__PROMPT__.
Below are entries; output exactly the lines from the one with "6 := by decide" to the one with "(PySem.Chars.find_nonneg_iff _ _).mpr", both included, and nothing else.

__EXTRACTED MATERIAL__.
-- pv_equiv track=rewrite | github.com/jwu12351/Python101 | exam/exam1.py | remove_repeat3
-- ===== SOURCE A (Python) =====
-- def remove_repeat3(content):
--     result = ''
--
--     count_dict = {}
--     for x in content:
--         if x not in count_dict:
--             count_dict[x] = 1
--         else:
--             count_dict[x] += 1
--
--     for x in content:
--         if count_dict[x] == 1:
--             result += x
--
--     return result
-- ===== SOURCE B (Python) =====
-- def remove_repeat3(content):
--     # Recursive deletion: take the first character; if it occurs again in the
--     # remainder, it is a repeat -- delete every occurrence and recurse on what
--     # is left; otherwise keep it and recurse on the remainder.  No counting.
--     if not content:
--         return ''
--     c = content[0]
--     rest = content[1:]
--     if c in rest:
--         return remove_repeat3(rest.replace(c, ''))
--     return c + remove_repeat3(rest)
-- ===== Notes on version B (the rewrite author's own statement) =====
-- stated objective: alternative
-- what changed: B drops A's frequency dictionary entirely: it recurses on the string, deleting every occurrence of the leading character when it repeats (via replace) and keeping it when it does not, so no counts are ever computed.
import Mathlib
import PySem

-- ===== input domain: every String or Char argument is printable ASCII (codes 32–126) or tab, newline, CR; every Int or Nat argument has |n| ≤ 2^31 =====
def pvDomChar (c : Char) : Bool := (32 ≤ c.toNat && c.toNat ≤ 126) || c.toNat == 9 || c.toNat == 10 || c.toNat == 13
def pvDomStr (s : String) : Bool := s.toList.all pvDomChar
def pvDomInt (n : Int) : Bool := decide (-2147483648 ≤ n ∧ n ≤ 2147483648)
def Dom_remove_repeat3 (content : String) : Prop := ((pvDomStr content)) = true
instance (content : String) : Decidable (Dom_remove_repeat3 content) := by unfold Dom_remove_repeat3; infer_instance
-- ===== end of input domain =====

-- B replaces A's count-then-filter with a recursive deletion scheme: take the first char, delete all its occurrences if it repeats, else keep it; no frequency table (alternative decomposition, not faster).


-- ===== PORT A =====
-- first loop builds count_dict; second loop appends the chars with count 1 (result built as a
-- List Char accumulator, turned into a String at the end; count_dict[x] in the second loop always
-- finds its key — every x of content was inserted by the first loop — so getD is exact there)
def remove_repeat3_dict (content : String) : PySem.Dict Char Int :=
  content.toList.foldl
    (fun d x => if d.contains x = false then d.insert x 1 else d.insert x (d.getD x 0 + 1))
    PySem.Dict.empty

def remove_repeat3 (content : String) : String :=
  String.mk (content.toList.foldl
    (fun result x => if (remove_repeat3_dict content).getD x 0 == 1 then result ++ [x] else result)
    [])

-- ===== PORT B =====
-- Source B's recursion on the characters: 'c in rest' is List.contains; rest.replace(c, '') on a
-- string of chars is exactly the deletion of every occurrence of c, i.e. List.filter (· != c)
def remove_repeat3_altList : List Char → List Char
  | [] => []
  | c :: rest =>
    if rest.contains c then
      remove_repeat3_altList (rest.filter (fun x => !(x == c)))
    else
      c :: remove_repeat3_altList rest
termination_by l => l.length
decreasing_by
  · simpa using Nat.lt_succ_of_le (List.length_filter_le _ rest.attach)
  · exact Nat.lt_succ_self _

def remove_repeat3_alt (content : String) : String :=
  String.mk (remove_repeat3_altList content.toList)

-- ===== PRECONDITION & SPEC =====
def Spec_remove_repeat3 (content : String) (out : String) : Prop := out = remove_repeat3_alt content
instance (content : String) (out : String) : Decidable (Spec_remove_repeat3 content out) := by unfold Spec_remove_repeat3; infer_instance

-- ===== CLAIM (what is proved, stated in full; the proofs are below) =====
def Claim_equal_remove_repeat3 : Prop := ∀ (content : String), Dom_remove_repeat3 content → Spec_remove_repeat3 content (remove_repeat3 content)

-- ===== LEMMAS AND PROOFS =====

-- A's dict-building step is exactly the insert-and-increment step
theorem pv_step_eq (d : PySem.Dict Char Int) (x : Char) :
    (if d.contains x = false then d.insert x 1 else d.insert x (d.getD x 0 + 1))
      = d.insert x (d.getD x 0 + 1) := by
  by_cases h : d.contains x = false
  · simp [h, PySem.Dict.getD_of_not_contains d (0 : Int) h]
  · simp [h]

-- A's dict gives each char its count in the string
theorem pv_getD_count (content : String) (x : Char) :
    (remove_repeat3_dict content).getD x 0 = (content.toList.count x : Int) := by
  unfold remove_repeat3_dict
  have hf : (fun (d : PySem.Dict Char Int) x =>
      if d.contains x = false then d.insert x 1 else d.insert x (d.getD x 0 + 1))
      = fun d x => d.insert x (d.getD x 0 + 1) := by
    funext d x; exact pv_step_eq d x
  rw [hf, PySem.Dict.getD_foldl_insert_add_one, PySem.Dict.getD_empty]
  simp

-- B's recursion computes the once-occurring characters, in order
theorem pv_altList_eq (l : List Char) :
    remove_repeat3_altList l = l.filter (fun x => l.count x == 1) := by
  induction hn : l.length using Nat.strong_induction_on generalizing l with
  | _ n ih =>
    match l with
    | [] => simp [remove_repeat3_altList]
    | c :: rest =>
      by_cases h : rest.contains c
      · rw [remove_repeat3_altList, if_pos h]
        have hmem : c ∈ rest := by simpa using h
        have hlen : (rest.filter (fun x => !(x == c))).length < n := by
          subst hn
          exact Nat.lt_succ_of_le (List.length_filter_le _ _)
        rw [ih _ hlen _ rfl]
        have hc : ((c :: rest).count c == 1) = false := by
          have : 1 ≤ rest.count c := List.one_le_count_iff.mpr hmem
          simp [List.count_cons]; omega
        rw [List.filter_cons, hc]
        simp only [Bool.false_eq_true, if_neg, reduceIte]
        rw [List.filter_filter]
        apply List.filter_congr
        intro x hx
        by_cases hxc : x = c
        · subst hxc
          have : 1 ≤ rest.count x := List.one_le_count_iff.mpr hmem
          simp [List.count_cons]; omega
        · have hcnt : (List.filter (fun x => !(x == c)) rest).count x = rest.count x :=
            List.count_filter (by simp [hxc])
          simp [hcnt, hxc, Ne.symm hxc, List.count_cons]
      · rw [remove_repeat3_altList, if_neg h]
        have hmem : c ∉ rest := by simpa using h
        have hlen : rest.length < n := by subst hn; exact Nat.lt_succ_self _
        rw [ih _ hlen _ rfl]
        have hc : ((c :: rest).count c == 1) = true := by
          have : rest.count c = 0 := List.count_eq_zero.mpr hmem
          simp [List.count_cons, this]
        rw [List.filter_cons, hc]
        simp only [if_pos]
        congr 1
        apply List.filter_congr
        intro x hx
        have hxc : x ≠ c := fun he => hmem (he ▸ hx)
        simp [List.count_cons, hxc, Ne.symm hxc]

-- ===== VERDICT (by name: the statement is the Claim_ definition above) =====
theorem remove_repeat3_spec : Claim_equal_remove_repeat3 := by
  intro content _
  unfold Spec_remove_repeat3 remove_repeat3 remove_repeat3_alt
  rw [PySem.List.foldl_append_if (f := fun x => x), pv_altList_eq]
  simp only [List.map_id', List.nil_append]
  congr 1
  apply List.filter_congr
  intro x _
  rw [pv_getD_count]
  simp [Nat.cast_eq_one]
* * *
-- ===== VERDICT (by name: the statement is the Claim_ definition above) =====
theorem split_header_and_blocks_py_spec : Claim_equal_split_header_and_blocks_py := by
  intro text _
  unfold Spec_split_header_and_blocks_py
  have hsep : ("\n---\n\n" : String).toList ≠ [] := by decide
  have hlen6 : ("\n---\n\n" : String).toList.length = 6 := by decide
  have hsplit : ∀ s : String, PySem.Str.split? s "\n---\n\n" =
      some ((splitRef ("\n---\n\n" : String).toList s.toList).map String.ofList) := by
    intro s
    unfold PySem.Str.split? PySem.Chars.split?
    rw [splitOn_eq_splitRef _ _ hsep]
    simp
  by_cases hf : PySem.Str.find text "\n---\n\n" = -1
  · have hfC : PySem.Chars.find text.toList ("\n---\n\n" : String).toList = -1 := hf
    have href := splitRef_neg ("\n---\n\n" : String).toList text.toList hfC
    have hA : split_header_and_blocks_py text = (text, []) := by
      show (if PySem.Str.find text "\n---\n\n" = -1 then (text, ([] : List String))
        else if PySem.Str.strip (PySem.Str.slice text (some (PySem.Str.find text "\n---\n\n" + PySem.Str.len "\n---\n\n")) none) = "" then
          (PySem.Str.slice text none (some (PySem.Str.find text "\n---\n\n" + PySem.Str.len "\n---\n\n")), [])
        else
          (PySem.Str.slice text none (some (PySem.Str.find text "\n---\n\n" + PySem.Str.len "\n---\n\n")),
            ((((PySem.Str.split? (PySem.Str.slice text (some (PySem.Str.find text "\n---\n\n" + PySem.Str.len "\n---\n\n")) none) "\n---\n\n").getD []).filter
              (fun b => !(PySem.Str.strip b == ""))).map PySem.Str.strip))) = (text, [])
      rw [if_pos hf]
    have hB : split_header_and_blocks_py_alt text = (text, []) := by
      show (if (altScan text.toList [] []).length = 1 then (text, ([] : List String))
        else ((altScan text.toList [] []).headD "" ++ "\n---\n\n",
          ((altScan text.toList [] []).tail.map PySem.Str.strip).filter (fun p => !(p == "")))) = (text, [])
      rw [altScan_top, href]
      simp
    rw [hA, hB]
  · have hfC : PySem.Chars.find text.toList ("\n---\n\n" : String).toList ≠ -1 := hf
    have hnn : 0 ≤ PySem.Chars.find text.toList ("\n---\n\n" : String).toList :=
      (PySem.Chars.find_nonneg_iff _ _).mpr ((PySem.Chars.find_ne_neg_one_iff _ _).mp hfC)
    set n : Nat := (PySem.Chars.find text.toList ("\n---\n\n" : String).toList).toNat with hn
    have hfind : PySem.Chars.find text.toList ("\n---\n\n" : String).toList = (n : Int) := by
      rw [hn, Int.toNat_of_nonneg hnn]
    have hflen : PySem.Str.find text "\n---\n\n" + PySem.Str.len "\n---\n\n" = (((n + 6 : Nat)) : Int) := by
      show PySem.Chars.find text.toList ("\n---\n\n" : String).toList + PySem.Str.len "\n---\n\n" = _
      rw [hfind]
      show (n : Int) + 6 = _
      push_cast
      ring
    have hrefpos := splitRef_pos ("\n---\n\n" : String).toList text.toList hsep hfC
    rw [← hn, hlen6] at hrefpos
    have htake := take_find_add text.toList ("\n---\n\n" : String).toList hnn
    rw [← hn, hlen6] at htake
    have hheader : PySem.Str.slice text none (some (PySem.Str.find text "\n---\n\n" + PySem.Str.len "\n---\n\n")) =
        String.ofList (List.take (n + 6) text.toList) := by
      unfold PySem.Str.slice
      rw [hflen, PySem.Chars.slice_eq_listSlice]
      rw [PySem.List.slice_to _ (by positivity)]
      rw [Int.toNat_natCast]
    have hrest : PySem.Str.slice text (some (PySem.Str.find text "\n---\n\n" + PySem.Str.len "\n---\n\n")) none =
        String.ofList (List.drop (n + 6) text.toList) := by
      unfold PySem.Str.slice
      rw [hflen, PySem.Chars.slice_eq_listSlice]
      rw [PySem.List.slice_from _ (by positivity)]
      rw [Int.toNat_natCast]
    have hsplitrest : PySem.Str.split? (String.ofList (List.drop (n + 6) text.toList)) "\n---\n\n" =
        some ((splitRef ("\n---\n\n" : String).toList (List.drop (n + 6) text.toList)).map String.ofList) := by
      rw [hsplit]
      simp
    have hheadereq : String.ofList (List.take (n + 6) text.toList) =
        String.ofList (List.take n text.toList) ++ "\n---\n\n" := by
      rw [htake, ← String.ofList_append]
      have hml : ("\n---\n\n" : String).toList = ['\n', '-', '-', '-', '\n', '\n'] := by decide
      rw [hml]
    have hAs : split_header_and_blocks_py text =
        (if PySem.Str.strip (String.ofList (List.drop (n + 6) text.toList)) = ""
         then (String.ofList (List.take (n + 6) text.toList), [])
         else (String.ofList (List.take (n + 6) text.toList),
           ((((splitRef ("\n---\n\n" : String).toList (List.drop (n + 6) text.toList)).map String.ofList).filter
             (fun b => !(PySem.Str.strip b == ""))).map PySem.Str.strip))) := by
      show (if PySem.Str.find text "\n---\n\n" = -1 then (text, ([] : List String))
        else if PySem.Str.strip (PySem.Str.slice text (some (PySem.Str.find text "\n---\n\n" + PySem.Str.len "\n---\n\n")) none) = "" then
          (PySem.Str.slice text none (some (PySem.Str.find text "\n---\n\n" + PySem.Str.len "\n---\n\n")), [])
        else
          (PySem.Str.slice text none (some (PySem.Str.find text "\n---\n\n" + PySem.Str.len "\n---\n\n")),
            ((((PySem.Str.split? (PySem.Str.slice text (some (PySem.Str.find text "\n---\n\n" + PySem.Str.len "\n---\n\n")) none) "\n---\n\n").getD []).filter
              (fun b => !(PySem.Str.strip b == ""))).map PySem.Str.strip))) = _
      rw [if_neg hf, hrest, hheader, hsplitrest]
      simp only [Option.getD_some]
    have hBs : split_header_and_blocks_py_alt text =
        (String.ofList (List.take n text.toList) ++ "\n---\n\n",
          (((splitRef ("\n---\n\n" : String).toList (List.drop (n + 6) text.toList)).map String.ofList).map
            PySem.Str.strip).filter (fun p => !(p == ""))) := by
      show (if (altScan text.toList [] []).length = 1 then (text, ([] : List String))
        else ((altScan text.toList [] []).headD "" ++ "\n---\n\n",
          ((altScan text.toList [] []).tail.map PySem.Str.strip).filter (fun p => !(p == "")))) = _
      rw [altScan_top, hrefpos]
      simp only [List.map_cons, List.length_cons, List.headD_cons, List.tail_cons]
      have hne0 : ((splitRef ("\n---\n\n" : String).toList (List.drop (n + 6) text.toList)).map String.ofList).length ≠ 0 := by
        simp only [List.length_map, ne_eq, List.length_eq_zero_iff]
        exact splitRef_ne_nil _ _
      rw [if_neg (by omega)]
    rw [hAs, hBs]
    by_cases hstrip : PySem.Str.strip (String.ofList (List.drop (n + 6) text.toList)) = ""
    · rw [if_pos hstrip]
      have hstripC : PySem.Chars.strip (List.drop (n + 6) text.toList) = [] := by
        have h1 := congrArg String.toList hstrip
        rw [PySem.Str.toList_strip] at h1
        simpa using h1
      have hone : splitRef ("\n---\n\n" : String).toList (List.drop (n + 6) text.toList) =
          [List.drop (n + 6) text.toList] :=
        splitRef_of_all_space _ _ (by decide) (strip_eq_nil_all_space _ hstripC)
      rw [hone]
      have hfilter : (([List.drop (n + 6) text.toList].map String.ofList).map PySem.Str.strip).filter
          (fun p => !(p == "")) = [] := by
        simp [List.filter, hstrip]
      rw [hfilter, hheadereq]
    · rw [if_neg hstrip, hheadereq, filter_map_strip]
==
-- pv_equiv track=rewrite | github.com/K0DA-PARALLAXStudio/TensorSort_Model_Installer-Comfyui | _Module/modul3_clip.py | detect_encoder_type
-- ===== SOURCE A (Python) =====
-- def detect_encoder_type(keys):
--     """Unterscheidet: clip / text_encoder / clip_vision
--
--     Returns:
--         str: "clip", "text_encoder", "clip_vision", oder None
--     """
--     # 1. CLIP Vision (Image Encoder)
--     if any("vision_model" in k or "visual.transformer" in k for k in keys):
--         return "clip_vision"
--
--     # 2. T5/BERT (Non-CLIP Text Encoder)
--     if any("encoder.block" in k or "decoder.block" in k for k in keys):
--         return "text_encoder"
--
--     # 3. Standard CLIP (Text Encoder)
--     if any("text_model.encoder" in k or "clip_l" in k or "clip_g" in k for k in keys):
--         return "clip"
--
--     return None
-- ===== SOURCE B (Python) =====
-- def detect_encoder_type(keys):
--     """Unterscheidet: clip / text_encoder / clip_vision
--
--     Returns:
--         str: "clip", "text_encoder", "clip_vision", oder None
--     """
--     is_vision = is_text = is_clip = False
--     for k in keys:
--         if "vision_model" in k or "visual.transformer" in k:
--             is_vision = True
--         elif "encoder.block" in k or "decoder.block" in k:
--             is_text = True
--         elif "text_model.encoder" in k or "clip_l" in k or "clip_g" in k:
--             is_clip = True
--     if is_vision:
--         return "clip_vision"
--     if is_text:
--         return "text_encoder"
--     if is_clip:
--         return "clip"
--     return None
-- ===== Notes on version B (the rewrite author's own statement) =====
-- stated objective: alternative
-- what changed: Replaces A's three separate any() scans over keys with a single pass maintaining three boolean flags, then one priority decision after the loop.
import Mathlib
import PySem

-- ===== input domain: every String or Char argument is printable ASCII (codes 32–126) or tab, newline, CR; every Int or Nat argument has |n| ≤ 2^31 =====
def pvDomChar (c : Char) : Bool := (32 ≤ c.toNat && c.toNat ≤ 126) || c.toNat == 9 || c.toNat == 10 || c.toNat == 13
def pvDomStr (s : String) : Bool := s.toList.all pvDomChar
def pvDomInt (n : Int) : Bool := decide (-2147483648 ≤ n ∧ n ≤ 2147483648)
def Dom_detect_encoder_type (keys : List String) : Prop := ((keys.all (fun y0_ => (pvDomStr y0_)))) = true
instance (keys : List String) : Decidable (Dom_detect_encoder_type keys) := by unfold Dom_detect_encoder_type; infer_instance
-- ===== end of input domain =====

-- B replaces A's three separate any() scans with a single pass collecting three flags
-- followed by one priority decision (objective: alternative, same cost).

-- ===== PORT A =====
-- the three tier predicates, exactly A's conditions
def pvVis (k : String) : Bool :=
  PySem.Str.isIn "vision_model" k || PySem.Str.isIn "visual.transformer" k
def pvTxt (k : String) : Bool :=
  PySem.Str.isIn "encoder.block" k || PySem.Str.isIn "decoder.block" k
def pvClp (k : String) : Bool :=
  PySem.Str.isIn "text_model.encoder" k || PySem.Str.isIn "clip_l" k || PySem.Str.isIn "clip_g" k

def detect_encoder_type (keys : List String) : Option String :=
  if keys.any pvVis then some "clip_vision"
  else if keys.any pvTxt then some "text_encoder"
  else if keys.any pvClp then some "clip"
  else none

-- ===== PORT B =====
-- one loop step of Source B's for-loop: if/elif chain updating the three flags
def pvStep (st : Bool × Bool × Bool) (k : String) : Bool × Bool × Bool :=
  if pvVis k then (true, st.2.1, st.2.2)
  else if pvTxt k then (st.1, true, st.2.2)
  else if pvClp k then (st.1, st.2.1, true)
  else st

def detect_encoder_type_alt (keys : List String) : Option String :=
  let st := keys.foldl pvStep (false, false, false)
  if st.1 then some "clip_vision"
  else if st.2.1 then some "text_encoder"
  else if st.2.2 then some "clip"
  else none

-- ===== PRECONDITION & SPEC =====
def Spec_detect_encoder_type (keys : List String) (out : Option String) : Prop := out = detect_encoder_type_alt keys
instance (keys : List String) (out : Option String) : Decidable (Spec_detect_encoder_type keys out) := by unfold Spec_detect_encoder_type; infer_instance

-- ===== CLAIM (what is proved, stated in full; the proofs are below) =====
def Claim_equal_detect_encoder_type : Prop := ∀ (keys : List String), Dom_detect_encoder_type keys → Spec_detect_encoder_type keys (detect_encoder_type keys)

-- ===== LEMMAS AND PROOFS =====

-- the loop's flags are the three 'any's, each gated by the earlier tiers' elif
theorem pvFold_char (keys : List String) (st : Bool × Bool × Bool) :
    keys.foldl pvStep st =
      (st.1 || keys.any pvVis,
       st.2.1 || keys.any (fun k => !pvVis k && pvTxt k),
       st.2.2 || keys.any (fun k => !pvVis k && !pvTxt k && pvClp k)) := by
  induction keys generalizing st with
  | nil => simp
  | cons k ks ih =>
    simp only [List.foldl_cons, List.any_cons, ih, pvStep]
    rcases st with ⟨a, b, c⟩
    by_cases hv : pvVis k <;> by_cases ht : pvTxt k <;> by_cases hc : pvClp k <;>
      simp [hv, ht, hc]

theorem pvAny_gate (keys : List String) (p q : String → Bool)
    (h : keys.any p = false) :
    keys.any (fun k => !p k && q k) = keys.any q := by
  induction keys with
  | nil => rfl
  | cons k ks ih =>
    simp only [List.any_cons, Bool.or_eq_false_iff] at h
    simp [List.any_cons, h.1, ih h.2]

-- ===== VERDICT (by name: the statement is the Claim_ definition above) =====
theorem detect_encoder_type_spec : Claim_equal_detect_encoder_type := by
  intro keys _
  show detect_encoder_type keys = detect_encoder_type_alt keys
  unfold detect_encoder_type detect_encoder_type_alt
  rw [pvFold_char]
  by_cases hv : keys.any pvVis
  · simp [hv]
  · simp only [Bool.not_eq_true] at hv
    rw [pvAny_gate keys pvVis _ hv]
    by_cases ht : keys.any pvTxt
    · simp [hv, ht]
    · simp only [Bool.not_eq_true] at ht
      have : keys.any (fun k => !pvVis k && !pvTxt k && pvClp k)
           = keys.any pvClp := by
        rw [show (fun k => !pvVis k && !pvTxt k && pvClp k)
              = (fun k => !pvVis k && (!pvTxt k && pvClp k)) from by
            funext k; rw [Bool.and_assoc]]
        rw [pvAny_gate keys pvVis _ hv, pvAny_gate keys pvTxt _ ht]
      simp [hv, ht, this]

__EXERCISE SOLUTION__.
  have hlen6 : ("\n---\n\n" : String).toList.length = 6 := by decide
  have hsplit : ∀ s : String, PySem.Str.split? s "\n---\n\n" =
      some ((splitRef ("\n---\n\n" : String).toList s.toList).map String.ofList) := by
    intro s
    unfold PySem.Str.split? PySem.Chars.split?
    rw [splitOn_eq_splitRef _ _ hsep]
    simp
  by_cases hf : PySem.Str.find text "\n---\n\n" = -1
  · have hfC : PySem.Chars.find text.toList ("\n---\n\n" : String).toList = -1 := hf
    have href := splitRef_neg ("\n---\n\n" : String).toList text.toList hfC
    have hA : split_header_and_blocks_py text = (text, []) := by
      show (if PySem.Str.find text "\n---\n\n" = -1 then (text, ([] : List String))
        else if PySem.Str.strip (PySem.Str.slice text (some (PySem.Str.find text "\n---\n\n" + PySem.Str.len "\n---\n\n")) none) = "" then
          (PySem.Str.slice text none (some (PySem.Str.find text "\n---\n\n" + PySem.Str.len "\n---\n\n")), [])
        else
          (PySem.Str.slice text none (some (PySem.Str.find text "\n---\n\n" + PySem.Str.len "\n---\n\n")),
            ((((PySem.Str.split? (PySem.Str.slice text (some (PySem.Str.find text "\n---\n\n" + PySem.Str.len "\n---\n\n")) none) "\n---\n\n").getD []).filter
              (fun b => !(PySem.Str.strip b == ""))).map PySem.Str.strip))) = (text, [])
      rw [if_pos hf]
    have hB : split_header_and_blocks_py_alt text = (text, []) := by
      show (if (altScan text.toList [] []).length = 1 then (text, ([] : List String))
        else ((altScan text.toList [] []).headD "" ++ "\n---\n\n",
          ((altScan text.toList [] []).tail.map PySem.Str.strip).filter (fun p => !(p == "")))) = (text, [])
      rw [altScan_top, href]
      simp
    rw [hA, hB]
  · have hfC : PySem.Chars.find text.toList ("\n---\n\n" : String).toList ≠ -1 := hf
    have hnn : 0 ≤ PySem.Chars.find text.toList ("\n---\n\n" : String).toList :=
      (PySem.Chars.find_nonneg_iff _ _).mpr ((PySem.Chars.find_ne_neg_one_iff _ _).mp hfC)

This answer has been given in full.